And then the long 'Celtic Twilight', which makes up the final quarter of the exhibition.  That cultural 'half-life' that I find so fascinating.  It starts out, oddly enough, with English Antiquarians such as Lincolnshire's very own William Stukely (1687-1765), who was happy to accredit anything ancient and not obviously Roman to the 'Celts'.  Even odder was the view Stukeley, a Anglican priest, had of the Druids, who he saw as practitioners of an ideal rational, 'natural' religion.  He inadvertently started a trend that was picked up by the emerging Romantic Movement.  Iolo Morganwg (Edward Williams) is a notable example.  Williams, (1747-1826), was born in Wales, lived in London, and was a mason by profession and a radical in politics.  In London he was active in a couple of Welsh societies 'The Honorable Society of Cwmrodorion' and the 'Gweneddigion'. Like Stukely he re-invented the Druids as followers of 'Natural' religion.  A kin to Deism, I suspect.  He also re-invented the Early medieval Welsh past as a Golden Era of liberal politics - something that still occurs today; you only have to read 'The Rough Guide to Wales' to see that.  Like James McPherson, in Scotland, Morganwg was not averse to fabricating celtic verse.  In 1794 the first meeting of his Gorsedd was held on Primrose Hill, North London.  The ritual was claimed to be authentic.
   The exhibition has a number of items objects associated with the National Eisteddfod, which is a descendant of that first meeting in North London.  I was stuck immediately by their secularised religiosity; they either took there cue from 19th century Anglicanism - for instance the banner at the start of the exhibition, or the stole that makes up 'vestments' one of the officials, or looked as though they were designed by use by some group of ritual magicians like 'The Hermetic Order of The Golden Dawn'.  Perhaps there is some link through the radical Williams to Freemasonry.  Opposite are two Scottish paintings, both luscious in colour and heavily Late Romantic in feel - dreamlike one could say: the famous and fabulous 'The Druids; Bringing in the Mistletoe' by the Glasgow Colourists George Henry and Edward Atkinson Hornel; and the less well known 'The Riding of the Sidhe' by the Dundee artist John Duncan.
     Duncan contributed to Patrick Geddes's short-lived magazine 'The Evergreen', and 'Celtic' was to have a profound influence on the Arts and Crafts movement as it developed in Edinburgh and Dublin - what was called the 'Celtic Renaissance' in Scotland - and also affected Arts and Crafts design in England.
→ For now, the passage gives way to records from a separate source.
-- pv_equiv track=rewrite | github.com/jellypedia/Automata | password.py | passwordValidator
-- ===== SOURCE A (Python) =====
-- table = [
--     [0, 1, 2],
--     [1, 1, 3],
--     [2, 3, 2],
--     [3, 3, 3]
-- ]
--
-- def specialChar(char) -> bool:
--     return not char.isalnum() and not char.isspace()
--
-- def passwordValidator(password):
--     state = 0
--     if len(password) < 8:
--         return False
--
--     for c in password:
--         if c.isalpha():
--             state = table[state][0]
--         elif c.isnumeric():
--             state = table[state][1]
--         elif specialChar(c):
--             state = table[state][2]
--
--         if state == 3:
--             return True
--     return False
-- ===== SOURCE B (Python) =====
-- def specialChar(char) -> bool:
--     return not char.isalnum() and not char.isspace()
--
-- def passwordValidator(password):
--     return (len(password) >= 8
--             and any(c.isnumeric() for c in password)
--             and any(specialChar(c) for c in password))
-- ===== Notes on version B (the rewrite author's own statement) =====
-- stated objective: simpler
-- what changed: Replaced the DFA transition table and state loop by the condition it computes: length >= 8 and the password contains at least one numeric and one special character.
import Mathlib
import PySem

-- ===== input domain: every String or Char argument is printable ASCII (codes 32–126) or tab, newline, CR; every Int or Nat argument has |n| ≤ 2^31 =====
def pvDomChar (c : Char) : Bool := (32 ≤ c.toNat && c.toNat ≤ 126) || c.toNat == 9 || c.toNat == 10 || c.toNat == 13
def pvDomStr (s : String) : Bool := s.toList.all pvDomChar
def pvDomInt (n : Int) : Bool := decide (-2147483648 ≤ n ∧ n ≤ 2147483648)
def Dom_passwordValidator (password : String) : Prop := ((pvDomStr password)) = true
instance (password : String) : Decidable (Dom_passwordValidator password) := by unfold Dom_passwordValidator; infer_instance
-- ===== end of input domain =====

-- B replaces A's DFA transition table and state loop by the condition the DFA decides:
-- length ≥ 8 and at least one numeric and one special character (objective: simpler).
-- Python's c.isnumeric() is ported as PySem.Chars.isdigit, exact on the ASCII domain Dom_.

-- ===== PORT A =====
def pvTable : List (List Nat) := [[0, 1, 2], [1, 1, 3], [2, 3, 2], [3, 3, 3]]

def pvSpecialCharA (c : Char) : Bool := !PySem.Chars.isalnum c && !PySem.Chars.isspace c

def pvLoopA : List Char → Nat → Bool
  | [], _ => false
  | c :: rest, state =>
    let state' :=
      if PySem.Chars.isalpha c then (pvTable.getD state []).getD 0 0
      else if PySem.Chars.isdigit c then (pvTable.getD state []).getD 1 0
      else if pvSpecialCharA c then (pvTable.getD state []).getD 2 0
      else state
    if state' = 3 then true else pvLoopA rest state'

def passwordValidator (password : String) : Bool :=
  if PySem.Str.len password < 8 then false
  else pvLoopA password.toList 0

-- ===== PORT B =====
def pvSpecialCharB (c : Char) : Bool := !PySem.Chars.isalnum c && !PySem.Chars.isspace c

def passwordValidator_alt (password : String) : Bool :=
  decide (8 ≤ PySem.Str.len password)
    && password.toList.any PySem.Chars.isdigit
    && password.toList.any pvSpecialCharB

-- ===== PRECONDITION & SPEC =====
def Spec_passwordValidator (password : String) (out : Bool) : Prop := out = passwordValidator_alt password
instance (password : String) (out : Bool) : Decidable (Spec_passwordValidator password out) := by unfold Spec_passwordValidator; infer_instance

-- ===== CLAIM (what is proved, stated in full; the proofs are below) =====
def Claim_equal_passwordValidator : Prop := ∀ (password : String), Dom_passwordValidator password → Spec_passwordValidator password (passwordValidator password)

-- ===== LEMMAS AND PROOFS =====

lemma digit_not_alpha (c : Char) (h : PySem.Chars.isdigit c = true) :
    PySem.Chars.isalpha c = false := by
  simp only [PySem.Chars.isdigit, Bool.and_eq_true, decide_eq_true_eq] at h
  simp only [PySem.Chars.isalpha, PySem.Chars.isupper, PySem.Chars.islower,
    Bool.or_eq_false_iff, Bool.and_eq_false_iff, decide_eq_false_iff_not]
  simp only [Char.le_def, UInt32.le_iff_toNat_le,
    show '0'.val.toNat = 48 from rfl, show '9'.val.toNat = 57 from rfl,
    show 'A'.val.toNat = 65 from rfl, show 'Z'.val.toNat = 90 from rfl,
    show 'a'.val.toNat = 97 from rfl, show 'z'.val.toNat = 122 from rfl] at h ⊢
  omega

lemma alpha_not_special (c : Char) (h : PySem.Chars.isalpha c = true) :
    pvSpecialCharA c = false := by
  simp [pvSpecialCharA, PySem.Chars.isalnum, h]

lemma digit_not_special (c : Char) (h : PySem.Chars.isdigit c = true) :
    pvSpecialCharA c = false := by
  simp [pvSpecialCharA, PySem.Chars.isalnum, h]

-- Invariant: state (if n then 1 else 0)+(if p then 2 else 0) means "numeric seen = n, special seen = p".
lemma loopA_spec (cs : List Char) (n p : Bool) (h : (n && p) = false) :
    pvLoopA cs ((if n then 1 else 0) + (if p then 2 else 0)) =
      ((n || cs.any PySem.Chars.isdigit) && (p || cs.any pvSpecialCharA)) := by
  induction cs generalizing n p with
  | nil => cases n <;> cases p <;> simp_all [pvLoopA]
  | cons c cs ih =>
    by_cases ha : PySem.Chars.isalpha c = true
    · have hd := digit_not_alpha c
      have hdc : PySem.Chars.isdigit c = false := by
        by_contra hc; exact absurd (hd (by simpa using (Bool.of_not_eq_false hc))) (by simp [ha])
      have hs := alpha_not_special c ha
      cases n <;> cases p <;> simp_all [pvLoopA, pvTable]
    · by_cases hdc : PySem.Chars.isdigit c = true
      · have hs := digit_not_special c hdc
        cases n <;> cases p <;> simp_all [pvLoopA, pvTable]
      · by_cases hs : pvSpecialCharA c = true
        · cases n <;> cases p <;> simp_all [pvLoopA, pvTable]
        · cases n <;> cases p <;> simp_all [pvLoopA]

-- ===== VERDICT (by name: the statement is the Claim_ definition above) =====
theorem passwordValidator_spec : Claim_equal_passwordValidator := by
  intro password _
  unfold Spec_passwordValidator passwordValidator passwordValidator_alt
  have hSp : pvSpecialCharB = pvSpecialCharA := rfl
  have hlen : PySem.Str.len password = (password.length : Int) := by
    simp [PySem.Str.len]
  have hmain : pvLoopA password.toList 0 =
      (password.toList.any PySem.Chars.isdigit && password.toList.any pvSpecialCharA) := by
    simpa using loopA_spec password.toList false false (by simp)
  by_cases hl : password.length < 8
  · simp [hl, show ¬ ((8 : Int) ≤ (password.length : Int)) by exact_mod_cast by omega]
  · simp [hl, hSp, hmain, show (8 : Int) ≤ (password.length : Int) by exact_mod_cast by omega]
-- pv_equiv track=rewrite | github.com/Todd7777/VAGS_run | edit_pipeline.py | decompose_prompt
-- ===== SOURCE A (Python) =====
-- def decompose_prompt(prompt):
--     """
--     Découpe le prompt de manière plus robuste.
--     """
--     parts = []
--     # Découpage basique, pourrait être remplacé par un NLP (Spacy/NLTK) pour plus de précision
--     delimiters = [',', ' and ', '.']
--
--     current_parts = [prompt]
--     for delimiter in delimiters:
--         new_parts = []
--         for p in current_parts:
--             new_parts.extend(p.split(delimiter))
--         current_parts = new_parts
--
--     return [p.strip() for p in current_parts if p.strip()]
-- ===== SOURCE B (Python) =====
-- def decompose_prompt(prompt):
--     """
--     Single left-to-right pass: cut the prompt at each ',', '.' or ' and '
--     occurrence as it is met, then strip pieces and drop empties.
--     """
--     parts = []
--     cur = []
--     i = 0
--     n = len(prompt)
--     while i < n:
--         c = prompt[i]
--         if c == ',' or c == '.':
--             parts.append(''.join(cur))
--             cur = []
--             i += 1
--         elif c == ' ' and prompt[i:i + 5] == ' and ':
--             parts.append(''.join(cur))
--             cur = []
--             i += 5
--         else:
--             cur.append(c)
--             i += 1
--     parts.append(''.join(cur))
--     return [p.strip() for p in parts if p.strip()]
-- ===== Notes on version B (the rewrite author's own statement) =====
-- stated objective: alternative
-- what changed: Replaces the three cascading per-delimiter split passes over a growing list of pieces with a single left-to-right character scan that cuts the prompt at each comma, period or and-delimiter occurrence as it is met; the strip-and-drop-empties tail is unchanged.
import Mathlib
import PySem

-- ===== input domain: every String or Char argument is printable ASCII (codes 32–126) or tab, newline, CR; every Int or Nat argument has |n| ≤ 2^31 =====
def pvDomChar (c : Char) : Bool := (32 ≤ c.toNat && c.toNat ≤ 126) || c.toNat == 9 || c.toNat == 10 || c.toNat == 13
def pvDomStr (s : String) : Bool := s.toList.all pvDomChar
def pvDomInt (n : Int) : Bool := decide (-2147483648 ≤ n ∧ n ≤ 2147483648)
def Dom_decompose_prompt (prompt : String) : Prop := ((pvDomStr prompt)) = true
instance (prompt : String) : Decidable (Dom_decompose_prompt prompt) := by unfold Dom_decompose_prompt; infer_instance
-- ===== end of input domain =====

-- B replaces A's three cascading split passes by one left-to-right scan cutting at each delimiter occurrence (objective: alternative single-pass algorithm).

-- ===== PORT A =====
-- A: cascading splits — fold over the three delimiters, each pass re-splitting every current piece; then strip and drop empty pieces.
def decompose_prompt (prompt : String) : List String :=
  let delimiters : List String := [",", " and ", "."]
  let current_parts : List (List Char) :=
    delimiters.foldl
      (fun cur d => cur.flatMap (fun p => PySem.Chars.splitOn p d.toList))
      [prompt.toList]
  (current_parts.filter (fun p => !(PySem.Chars.strip p).isEmpty)).map
    (fun p => String.ofList (PySem.Chars.strip p))

-- ===== PORT B =====
def pvAndSep : List Char := [' ', 'a', 'n', 'd', ' ']

-- B's scanner: one pass, `cur` is the current piece (reversed), emit a piece at each delimiter.
def pvTokB : List Char → List Char → List (List Char)
  | cur, [] => [cur.reverse]
  | cur, c :: rest =>
    if c = ',' ∨ c = '.' then cur.reverse :: pvTokB [] rest
    else if c = ' ' ∧ pvAndSep.isPrefixOf (c :: rest) then cur.reverse :: pvTokB [] (rest.drop 4)
    else pvTokB (c :: cur) rest
termination_by _ cs => cs.length
decreasing_by all_goals (simp; try omega)

def decompose_prompt_alt (prompt : String) : List String :=
  let parts := pvTokB [] prompt.toList
  (parts.filter (fun p => !(PySem.Chars.strip p).isEmpty)).map
    (fun p => String.ofList (PySem.Chars.strip p))

-- ===== PRECONDITION & SPEC =====
def Spec_decompose_prompt (prompt : String) (out : List String) : Prop := out = decompose_prompt_alt prompt
instance (prompt : String) (out : List String) : Decidable (Spec_decompose_prompt prompt out) := by unfold Spec_decompose_prompt; infer_instance

-- ===== CLAIM (what is proved, stated in full; the proofs are below) =====
def Claim_equal_decompose_prompt : Prop := ∀ (prompt : String), Dom_decompose_prompt prompt → Spec_decompose_prompt prompt (decompose_prompt prompt)

-- ===== LEMMAS AND PROOFS =====

-- cons a chunk onto the head piece of a piece list
def pvConsHead (x : List Char) : List (List Char) → List (List Char)
  | [] => [x]
  | h :: t => (x ++ h) :: t

-- clean accumulator-free scanner for a single delimiter a::sep (= leftmost-occurrence split)
def pvSpl (a : Char) (sep : List Char) : List Char → List (List Char)
  | [] => [[]]
  | c :: rest =>
    if (a :: sep).isPrefixOf (c :: rest) then [] :: pvSpl a sep (rest.drop sep.length)
    else pvConsHead [c] (pvSpl a sep rest)
termination_by cs => cs.length
decreasing_by all_goals (simp; try omega)

-- accumulator-free form of pvTokB
def pvTok3 : List Char → List (List Char)
  | [] => [[]]
  | c :: rest =>
    if c = ',' ∨ c = '.' then [] :: pvTok3 rest
    else if c = ' ' ∧ pvAndSep.isPrefixOf (c :: rest) then [] :: pvTok3 (rest.drop 4)
    else pvConsHead [c] (pvTok3 rest)
termination_by cs => cs.length
decreasing_by all_goals (simp; try omega)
In all cases it was essentially decorative, rather than architectonic. Both these paintings display a shift in attitude to the 'Celtic' from Stukeley and Williams, who saw in the Celtic as a progenitor of Enlightenment Values to one in which the Celtic is held up as an alternative to Modernity, a place of dream, of mysticism and other values (including unease) beyond the 'greasy till' of mercantilism to use W B Yeats's telling phrase.  This view of the Celtic has its origin in the revolt of Romanticism, and is essentially conservative. It is there in the works of Sir Walter Scott and later W B Yeats and J R R Tolkien.
   I have in my collection of pamphlets and guides a catalogue of an exhibition held in Dundee Art Gallery in 1973 of the work of a contemporary of Duncan's called John 'Dutch' Davidson.  The title is 'The Hills of Dream Revisited'  An apt for this exhibition too, for in the nebulousness of the term, in the mystery of the art - of its not being entirely 'present' to us - 'Celtic' becomes the receptacle of both our wishes and our unhappiness.  We back project on to it.  And it is that that unites William Stukely, New Agers, New Celtic Christians, Nationalists and Romantics, radicals and conservatives.

Tuesday, 5 January 2016

St Andrew, Sutton-in-the-Isle

   Sutton-in-the Isle stands at the very south-west corner of the Isle of Ely.  I've posted before about one part of the village - the outlying hamlet of Sutton Gault and its remarkable atmosphere. 
   The parish church, dedicated to St Andrew, stands on possibly the highest point in the village towards the eastern end of the High St.  It is a conspicuous element in the landscape, not only for the size of the tower, which can be seen for miles across the fens, but its design: the two top storeys are octagonal, one inside another like a telescope.  Quite a rare thing too, though there are four others in the county (two at the cathedral in Ely), and two surviving in Norfolk.  I can't think of any in Suffolk, though there, as in Norfolk there are a number of octagonal top storeys that sit on earlier circular towers. There is only one here in Lincolnshire, at Boston.  I suspect they were more common than they are now.
   The design here at Sutton looks like a mimetic representation of the central octagon of the cathedral six miles to the east.  Pevsner makes this connection in the Buildings of England volume on Cambridgeshire.  However the design, to my eyes, looks a bit odd; it's a tricky thing, visually, the transition between the square and the octagon and the designer at Sutton didn't quite pull it off.  Larger corner pinnacles may have helped. That it was thought appropriate to top the tower with a model of the octagon makes sense as the bishops of Ely, who had temporal, as well as spiritual power in the Isle, and had a manor house here in the parish at Burystead on the lane between the village and Sutton Gault.
   As Pevsner explains, the body of the church (nave and chancel) was built by two bishops of Ely: Bishop Barnett (1366 -73) and Bishop Arundel (1374 - 88).  And they spent a lot of money on this church.  The South aisle in particular is very stylish with a vaulted, two storied porch and polygonal buttresses dividing the bays and lots of ashlar masonry - the rest of the church is built of rubble, and the texture is very appealing.  In contrast the north aisle is quite plain; no ashlar and no porch.  The style is very latest Decorated Gothic, and as in the choir in Wells cathedral (apparently the work of William Joy) which I have blogged about before, the tracery in the chancel windows is just beginning to crystallize into Perpendicular.  
   The tower which has an ashlar base, is completely Perp, and therefore later than the work of the two bishops.  Looking at it again as I upload these photographs I'm wondering if the change from ashlar to rubble marks a change in the mason, or a hiatus in construction.  Perhaps the top section of the tower was completed much later.